Tingling, pain and numbness in the hands and wrists. Fatigue. Shortness of breath. Irregular heartbeat. Lower back pain. Weight loss. Constipation or diarrhea. Erectile dysfunction.

Though these symptoms can be attributed to a variety of health conditions, they are classic indications of amyloidosis — a disease often thought to be rare but likely more prevalent because it can often go underdiagnosed.

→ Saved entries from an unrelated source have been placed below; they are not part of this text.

-- pv_equiv track=rewrite | github.com/schneiderb-projects/TwoNotTouchWithSat | TwoNotTouchEquation.py | build_truth_table_inputs
-- ===== SOURCE A (Python) =====
-- def arrange_literal(literal, position, max_position):
--     multiplier = -1  # start with a negated literal
--     counter = 0  # counts the number of literals added to the list
--     to_return = []  # stores the
--     while counter < 2 ** max_position:
--         for y in range(2 ** position):
--             to_return.append(literal * multiplier)
--             counter += 1
--         multiplier *= -1
--
--     return to_return
--
-- def build_truth_table_inputs(literals):
--     to_return = []
--     temp = []
--
--     # creates the truth table
--     for position, literal in enumerate(literals):
--         temp.append(arrange_literal(literal, position, len(literals)))
--
--     # apply transform to the list
--     for x in range(len(temp[0])):
--         to_add = []
--         for y in reversed(temp):
--             to_add.append(y[x])
--         to_return.append(to_add)
--     return to_return  # returns truth table where each sub-list contains on of every literal either positive or negated
-- ===== SOURCE B (Python) =====
-- def build_truth_table_inputs(literals):
--     n = len(literals)
--     return [[literals[p] if (x // 2 ** p) % 2 == 1 else -literals[p]
--              for p in range(n - 1, -1, -1)]
--             for x in range(2 ** n)]
-- ===== Notes on version B (the rewrite author's own statement) =====
-- stated objective: alternative
-- what changed: B computes each truth-table row directly from the bits of its row index (sign of literal p = bit p of the row number), instead of building one full 2^n-long sign column per literal and then transposing; the per-literal column lists and the transpose pass disappear.
-- crash fix: On empty literals A raises IndexError while indexing the first column; B returns a table with a single empty row. — e.g. on build_truth_table_inputs([]): A raises IndexError, B returns [[]]
import Mathlib
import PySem

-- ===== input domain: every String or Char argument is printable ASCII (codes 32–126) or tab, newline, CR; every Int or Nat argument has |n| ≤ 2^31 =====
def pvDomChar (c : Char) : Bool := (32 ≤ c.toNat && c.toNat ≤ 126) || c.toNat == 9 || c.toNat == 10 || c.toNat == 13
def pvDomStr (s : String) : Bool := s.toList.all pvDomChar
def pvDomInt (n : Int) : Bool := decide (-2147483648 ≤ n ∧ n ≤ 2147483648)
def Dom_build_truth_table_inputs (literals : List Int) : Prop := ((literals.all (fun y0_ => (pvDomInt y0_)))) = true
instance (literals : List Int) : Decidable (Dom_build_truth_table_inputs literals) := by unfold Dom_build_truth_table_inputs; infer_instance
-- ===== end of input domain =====

-- B builds each row from the bits of the row index instead of A's per-literal columns + transpose (alternative decomposition, same cost).
-- ===== PORT A =====
-- while counter < bound: for y in range(2**pos): append(literal*mult); counter += 1; then mult *= -1
def arrangeLoop (literal : Int) (pos bound counter : Nat) (mult : Int) (acc : List Int) : List Int :=
  if counter < bound then
    arrangeLoop literal pos bound (counter + 2 ^ pos) (-mult)
      ((List.range (2 ^ pos)).foldl (fun l _ => l ++ [literal * mult]) acc)
  else acc
termination_by bound - counter
decreasing_by have := Nat.one_le_two_pow (n := pos); omega

-- position comes from enumerate, so position ≥ 0 and position.toNat is exact for Python's 2**position
def arrange_literal (literal : Int) (position : Int) (max_position : Nat) : List Int :=
  arrangeLoop literal position.toNat (2 ^ max_position) 0 (-1) []

-- indexing the first column raises IndexError on empty literals (excluded by Pre_); y[x] is always in range under Pre_, so pyGetD _ _ 0 is exact
def build_truth_table_inputs (literals : List Int) : List (List Int) :=
  let temp := (PySem.List.enumerate literals 0).map
    (fun pl => arrange_literal pl.2 pl.1 literals.length)
  (PySem.List.pyRange 0 ((temp.headD []).length : Int) 1).map (fun x =>
    temp.reverse.map (fun y => PySem.List.pyGetD y x 0))

-- ===== PORT B =====
-- [[literals[p] if (x // 2**p) % 2 == 1 else -literals[p] for p in range(n-1,-1,-1)] for x in range(2**n)]
-- p from range(n-1,-1,-1) is always a valid index, so pyGetD _ _ 0 is exact; p ≥ 0 so p.toNat is exact for 2**p
def build_truth_table_inputs_alt (literals : List Int) : List (List Int) :=
  let n := literals.length
  (PySem.List.pyRange 0 ((2 ^ n : Nat) : Int) 1).map (fun x =>
    (PySem.List.pyRange ((n : Int) - 1) (-1) (-1)).map (fun p =>
      if PySem.Int.mod (PySem.Int.floordiv x ((2 : Int) ^ p.toNat)) 2 = 1 then
        PySem.List.pyGetD literals p 0
      else
        -(PySem.List.pyGetD literals p 0)))

-- ===== PRECONDITION & SPEC =====
-- A indexes the first column list, which raises IndexError exactly when literals is empty
def Pre_build_truth_table_inputs (literals : List Int) : Prop := literals ≠ []
instance (literals : List Int) : Decidable (Pre_build_truth_table_inputs literals) := by
  unfold Pre_build_truth_table_inputs; infer_instance
def pvWitness_build_truth_table_inputs : List Int := [1]

-- On empty literals A raises IndexError while indexing the first column; B returns a table with a single empty row.
def Raises_build_truth_table_inputs (literals : List Int) : Prop := literals = []
instance (literals : List Int) : Decidable (Raises_build_truth_table_inputs literals) := by
  unfold Raises_build_truth_table_inputs; infer_instance
def pvRaiseWitness_build_truth_table_inputs : List Int := []
def pvRaiseWitnessOut_build_truth_table_inputs : List (List Int) := [[]]

def Spec_build_truth_table_inputs (literals : List Int) (out : List (List Int)) : Prop :=
  out = build_truth_table_inputs_alt literals
instance (literals : List Int) (out : List (List Int)) : Decidable (Spec_build_truth_table_inputs literals out) := by
  unfold Spec_build_truth_table_inputs; infer_instance

-- ===== CLAIM (what is proved, stated in full; the proofs are below) =====
def Claim_equal_build_truth_table_inputs : Prop := ∀ (literals : List Int),
  Dom_build_truth_table_inputs literals → Pre_build_truth_table_inputs literals →
  Spec_build_truth_table_inputs literals (build_truth_table_inputs literals)
def Claim_raises_build_truth_table_inputs : Prop :=
  (∀ (literals : List Int), Dom_build_truth_table_inputs literals →
    Raises_build_truth_table_inputs literals → ¬ Pre_build_truth_table_inputs literals) ∧
  (Dom_build_truth_table_inputs pvRaiseWitness_build_truth_table_inputs ∧
    Raises_build_truth_table_inputs pvRaiseWitness_build_truth_table_inputs ∧
    build_truth_table_inputs_alt pvRaiseWitness_build_truth_table_inputs =
      pvRaiseWitnessOut_build_truth_table_inputs)

-- ===== LEMMAS AND PROOFS =====

-- canonical description of one sign column: t blocks of width w, alternating sign starting with m
def pvBlocks (lit : Int) (w : Nat) : Nat → Int → List Int
  | 0, _ => []
  | t + 1, m => List.replicate w (lit * m) ++ pvBlocks lit w t (-m)

lemma pv_foldl_const (c : Int) : ∀ (n : Nat) (acc : List Int),
    (List.range n).foldl (fun l _ => l ++ [c]) acc = acc ++ List.replicate n c := by
  intro n
  induction n with
  | zero => simp
  | succ n ih =>
    intro acc
    simp [List.range_succ, ih, List.replicate_succ']

lemma pv_arrangeLoop_eq (lit : Int) (pos : Nat) : ∀ (t c : Nat) (m : Int) (acc : List Int),
    arrangeLoop lit pos (c + t * 2 ^ pos) c m acc = acc ++ pvBlocks lit (2 ^ pos) t m := by
  intro t
  induction t with
  | zero => intro c m acc; rw [arrangeLoop]; simp [pvBlocks]
  | succ t ih =>
    intro c m acc
    have hw : 1 ≤ 2 ^ pos := Nat.one_le_two_pow
    rw [arrangeLoop]
    rw [if_pos (by nlinarith)]
    have : c + 2 ^ pos + t * 2 ^ pos = c + (t + 1) * 2 ^ pos := by ring
    rw [pv_foldl_const, ← this, ih]
    simp [pvBlocks]

lemma pv_arrange_eq (lit : Int) (pos maxpos : Nat) (h : pos ≤ maxpos) :
    arrangeLoop lit pos (2 ^ maxpos) 0 (-1) [] = pvBlocks lit (2 ^ pos) (2 ^ (maxpos - pos)) (-1) := by
  have := pv_arrangeLoop_eq lit pos (2 ^ (maxpos - pos)) 0 (-1) []
  rwa [Nat.zero_add, Nat.pow_sub_mul_pow 2 h, List.nil_append] at this

lemma pv_length_blocks (lit : Int) (w : Nat) : ∀ (t : Nat) (m : Int),
    (pvBlocks lit w t m).length = t * w := by
  intro t
  induction t with
  | zero => intro m; simp [pvBlocks]
  | succ t ih => intro m; simp [pvBlocks, ih]; ring

lemma pv_getD_blocks (lit : Int) (w : Nat) (hw : 0 < w) : ∀ (t x : Nat) (m : Int), x < t * w →
    (pvBlocks lit w t m).getD x 0 = if (x / w) % 2 = 1 then lit * (-m) else lit * m := by
  intro t
  induction t with
  | zero => intro x m hx; omega
  | succ t ih =>
    intro x m hx
    by_cases hxw : x < w
    · rw [Nat.div_eq_of_lt hxw]
      have hl : x < (List.replicate w (lit * m)).length := by simpa using hxw
      simp [pvBlocks, List.getD, List.getElem?_append_left hl, hxw]
    · rw [Nat.not_lt] at hxw
      have h1 : (pvBlocks lit w (t + 1) m).getD x 0 = (pvBlocks lit w t (-m)).getD (x - w) 0 := by
        simp [pvBlocks, List.getD, List.getElem?_append_right (show (List.replicate w (lit * m)).length ≤ x by simpa using hxw)]
      have hx' : x - w < t * w := by
        have h2 : (t + 1) * w = t * w + w := by ring
        omega
      rw [h1, ih (x - w) (-m) hx']
      have hdiv : x / w = (x - w) / w + 1 := by
        rw [Nat.div_eq_sub_div hw hxw]
      rw [hdiv]
      by_cases hp : (x - w) / w % 2 = 1
      · rw [if_pos hp, if_neg (by omega)]; ring
      · rw [if_neg hp, if_pos (by omega)]

-- one row of the table: A's transposed column reads equal B's bit-of-the-index reads
lemma pv_row (L : List Int) (k : Nat) (hk : k < 2 ^ L.length) :
    (((PySem.List.enumerate L 0).map (fun pl => arrange_literal pl.2 pl.1 L.length)).reverse).map
        (fun y => PySem.List.pyGetD y (0 + (k : Int)) 0) =
    (PySem.List.pyRange ((L.length : Int) - 1) (-1) (-1)).map (fun p =>
      if PySem.Int.mod (PySem.Int.floordiv (0 + (k : Int)) ((2 : Int) ^ p.toNat)) 2 = 1 then
        PySem.List.pyGetD L p 0 else -(PySem.List.pyGetD L p 0)) := by
  rw [PySem.List.pyRange_neg_one]
  have hcnt : (((L.length : Int) - 1) - (-1)).toNat = L.length := by omega
  rw [hcnt]
  apply List.ext_getElem
  · simp [PySem.List.length_enumerate]
  intro j h1 h2
  have hj : j < L.length := by simpa using h2
  simp only [List.getElem_map, List.getElem_reverse, List.getElem_range, List.length_map,
    PySem.List.length_enumerate, PySem.List.getElem_enumerate]
  set n := L.length with hn
  set q := n - 1 - j with hq
  have hqlt : q < n := by omega
  have hcast : ((n : Int) - 1 - (j : Int)) = (q : Int) := by push_cast; omega
  rw [hcast]
  simp only [zero_add]
  have hLHS : arrange_literal L[q] (q : Int) n = pvBlocks L[q] (2 ^ q) (2 ^ (n - q)) (-1) := by
    unfold arrange_literal
    rw [Int.toNat_natCast]
    exact pv_arrange_eq _ q n (le_of_lt hqlt)
  rw [hLHS, PySem.List.pyGetD_natCast]
  have hkb : k < 2 ^ (n - q) * 2 ^ q := by
    rw [Nat.pow_sub_mul_pow 2 (le_of_lt hqlt)]; exact hk
  rw [pv_getD_blocks L[q] (2 ^ q) (Nat.two_pow_pos q) (2 ^ (n - q)) k (-1) hkb]
  rw [Int.toNat_natCast]
  have hpow : ((2 : Int) ^ q) = ((2 ^ q : Nat) : Int) := by push_cast; ring
  rw [hpow, PySem.Int.floordiv_natCast]
  have h2 : (2 : Int) = ((2 : Nat) : Int) := by norm_cast
  rw [h2, PySem.Int.mod_natCast, PySem.List.pyGetD_natCast,
      List.getD_eq_getElem L 0 (by omega)]
  by_cases hp : k / 2 ^ q % 2 = 1
  · simp [hp]
  · simp only [if_neg hp]
    have hp' : ((k / 2 ^ q % 2 : Nat) : Int) ≠ 1 := by exact_mod_cast hp
    rw [if_neg hp']
    ring

-- ===== VERDICT (by name: the statement is the Claim_ definition above) =====
theorem build_truth_table_inputs_spec : Claim_equal_build_truth_table_inputs := by
  intro literals _ hpre
  unfold Spec_build_truth_table_inputs
  match literals, hpre with
  | a :: as, _ =>
    simp only [build_truth_table_inputs, build_truth_table_inputs_alt]
    have hhead : ((((PySem.List.enumerate (a :: as) 0).map
        (fun pl => arrange_literal pl.2 pl.1 (a :: as).length)).headD []).length)
        = 2 ^ (a :: as).length := by
      simp only [PySem.List.enumerate_cons, List.map_cons, List.headD_cons]
      rw [show arrange_literal a 0 (a :: as).length
            = arrangeLoop a 0 (2 ^ (a :: as).length) 0 (-1) [] from rfl,
          pv_arrange_eq a 0 (a :: as).length (Nat.zero_le _), pv_length_blocks]
      simp
    rw [hhead]
    rw [PySem.List.pyRange_one]
    simp only [Int.sub_zero, Int.toNat_natCast, List.map_map]
    refine List.map_congr_left (fun k hk => ?_)
    have hk' : k < 2 ^ (a :: as).length := List.mem_range.mp hk
    exact pv_row (a :: as) k hk'

@[simp] theorem build_truth_table_inputs_raises : Claim_raises_build_truth_table_inputs := by
  unfold Claim_raises_build_truth_table_inputs
  exact ⟨fun l _ h => by simp [Raises_build_truth_table_inputs] at h; simp [Pre_build_truth_table_inputs, h], by decide⟩
theorem pv_sorted_rev_filter {α κ : Type} [LinearOrder κ] (key : α → κ) (xs : List α)
    (q : α → Bool) :
    PySem.List.sorted (List.filter q xs) key true = List.filter q (PySem.List.sorted xs key true) := by
  rw [PySem.List.sorted_rev_eq_foldl_insertBy, PySem.List.sorted_rev_eq_foldl_insertBy,
    pv_foldl_insertBy_filter key xs q [] List.Pairwise.nil]
  rfl

theorem pv_counter_filter_items (cells : List Int) (bg : Int) :
    (PySem.Dict.counter (cells.filter (fun c => decide (c ≠ bg)))).items =
      (PySem.Dict.counter cells).items.filter (fun p => decide (p.1 ≠ bg)) := by
  rw [PySem.Dict.items_counter, PySem.Dict.items_counter, List.filter_map]
  have hof : PySem.Set.ofList (cells.filter (fun c => decide (c ≠ bg))) =
      List.filter (fun c => decide (c ≠ bg)) (PySem.Set.ofList cells) := by
    exact pv_ofList_filter cells (fun c => decide (c ≠ bg))
  rw [hof]
  have hcomp : ((fun p : Int × Int => decide (p.1 ≠ bg)) ∘ fun k => (k, (List.count k cells : Int)))
      = fun c => decide (c ≠ bg) := by
    funext c; rfl
  rw [hcomp]
  apply List.map_congr_left
  intro k hk
  have hkne : (k ≠ bg) := by
    have := (List.mem_filter.1 hk).2
    simpa using this
  have : List.count k (cells.filter (fun c => decide (c ≠ bg))) = List.count k cells :=
    List.count_filter (by simpa using hkne)
  simpa using this


theorem pv_row_take (row : List Int) (m : Nat) (h : m ≤ row.length) :
    (List.range m).map (fun c : Nat => PySem.List.pyGetD row ((c : Int)) 0) = row.take m := by
  apply List.ext_getElem
  · simp [Nat.min_eq_left h]
  · intro i h1 h2
    have him : i < m := by simpa using h1
    have hir : i < row.length := lt_of_lt_of_le him h
    simp only [List.getElem_map, List.getElem_range, List.getElem_take]
    rw [PySem.List.pyGetD_natCast, List.getD_eq_getElem _ _ hir]

theorem pv_map_range_getD {α : Type} (l : List α) (d : α) :
    (List.range l.length).map (fun r => l.getD r d) = l := by
  apply List.ext_getElem
  · simp
  · intro i h1 h2
    simp only [List.getElem_map, List.getElem_range]
    rw [List.getD_eq_getElem _ _ h2]

theorem pv_flat_small (grid : List (List Int)) (m : Nat)
    (hw : ∀ row ∈ grid, m ≤ row.length) :
    (PySem.List.pyRange 0 (grid.length : Int)).flatMap
      (fun r => (PySem.List.pyRange 0 (m : Int)).map
        (fun c => PySem.List.pyGetD (PySem.List.pyGetD grid r []) c 0)) =
      grid.flatMap (fun row => PySem.List.slice row none (some (m : Int))) := by
  rw [PySem.List.pyRange_zero_natCast, PySem.List.pyRange_zero_natCast, List.flatMap_map]
  calc (List.range grid.length).flatMap
        (fun r : Nat => ((List.range m).map (fun k : Nat => (k : Int))).map
          (fun c => PySem.List.pyGetD (PySem.List.pyGetD grid (↑r) []) c 0))
      = (List.range grid.length).flatMap (fun r : Nat => (grid.getD r []).take m) := by
        apply List.flatMap_congr
        intro r hr
        rw [List.map_map, PySem.List.pyGetD_natCast]
        have hmem : grid.getD r [] ∈ grid := by
          have hrl : r < grid.length := by simpa using hr
          rw [List.getD_eq_getElem _ _ hrl]
          exact List.getElem_mem hrl
        simpa [Function.comp_def] using pv_row_take (grid.getD r []) m (hw _ hmem)
    _ = grid.flatMap (fun row => row.take m) := by
        conv_rhs => rw [← pv_map_range_getD grid []]
        rw [List.flatMap_map]
    _ = grid.flatMap (fun row => PySem.List.slice row none (some (m : Int))) := by
        apply List.flatMap_congr
        intro row _
        rw [PySem.List.slice_to row (by positivity), Int.toNat_natCast]


theorem pv_range_shift (n : Nat) (hn : 3 ≤ n) :
    PySem.List.pyRange 1 ((n : Int) - 1) =
      (List.range (n - 2)).map (fun k : Nat => ((k + 1 : Nat) : Int)) := by
  rw [PySem.List.pyRange_of_pos _ _ (by norm_num : (0:Int) < 1)]
  have h1 : (1 : Int) < (n : Int) - 1 := by
    have : (3 : Int) ≤ (n : Int) := by exact_mod_cast hn
    omega
  rw [if_pos h1]
  have : (((n : Int) - 1 - 1 + 1 - 1) / 1).toNat = n - 2 := by
    rw [Int.ediv_one]
    omega
  rw [this]
  apply List.map_congr_left
  intro k _
  push_cast
  ring

theorem pv_row_interior (row : List Int) (m : Nat) (hm : 3 ≤ m) (h : m - 1 ≤ row.length) :
    (List.range (m - 2)).map (fun c : Nat => PySem.List.pyGetD row ((c + 1 : Nat) : Int) 0) =
      (row.drop 1).take (m - 2) := by
  apply List.ext_getElem
  · simp only [List.length_map, List.length_range, List.length_take, List.length_drop]
    omega
  · intro i h1 h2
    have him : i < m - 2 := by simpa using h1
    have hir : i + 1 < row.length := by omega
    simp only [List.getElem_map, List.getElem_range, List.getElem_take, List.getElem_drop]
    rw [PySem.List.pyGetD_natCast, List.getD_eq_getElem _ _ hir]
    congr 1
    omega

theorem pv_outer_interior (grid : List (List Int)) (hn : 3 ≤ grid.length) :
    (List.range (grid.length - 2)).map (fun r : Nat => grid.getD (r + 1) []) =
      (grid.drop 1).take (grid.length - 2) := by
  apply List.ext_getElem
  · simp only [List.length_map, List.length_range, List.length_take, List.length_drop]
    omega
  · intro i h1 h2
    have hir : i + 1 < grid.length := by
      simp only [List.length_map, List.length_range] at h1
      omega
    simp only [List.getElem_map, List.getElem_range, List.getElem_take, List.getElem_drop]
    rw [List.getD_eq_getElem _ _ hir]
    congr 1
    omega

Amyloidosis can run in families — 1 in 25 Black Americans carry a gene that increases the risk of developing a subtype of amyloidosis — but other forms of the condition can develop due to chronic inflammation, or for no known reason at all.

We spoke with Dr. Mahwash Kassi, the director of cardiac amyloidosis clinic at the DeBakey Heart and Vascular Center, who treats heart failure and heart transplant patients that experience amyloidosis.

What is amyloidosis?

Amyloidosis is a rare disease that can affect several organs within the body, including the heart, kidneys, nerves and gastrointestinal tract. The condition develops when proteins in your body take on an abnormal shape and begin clumping together.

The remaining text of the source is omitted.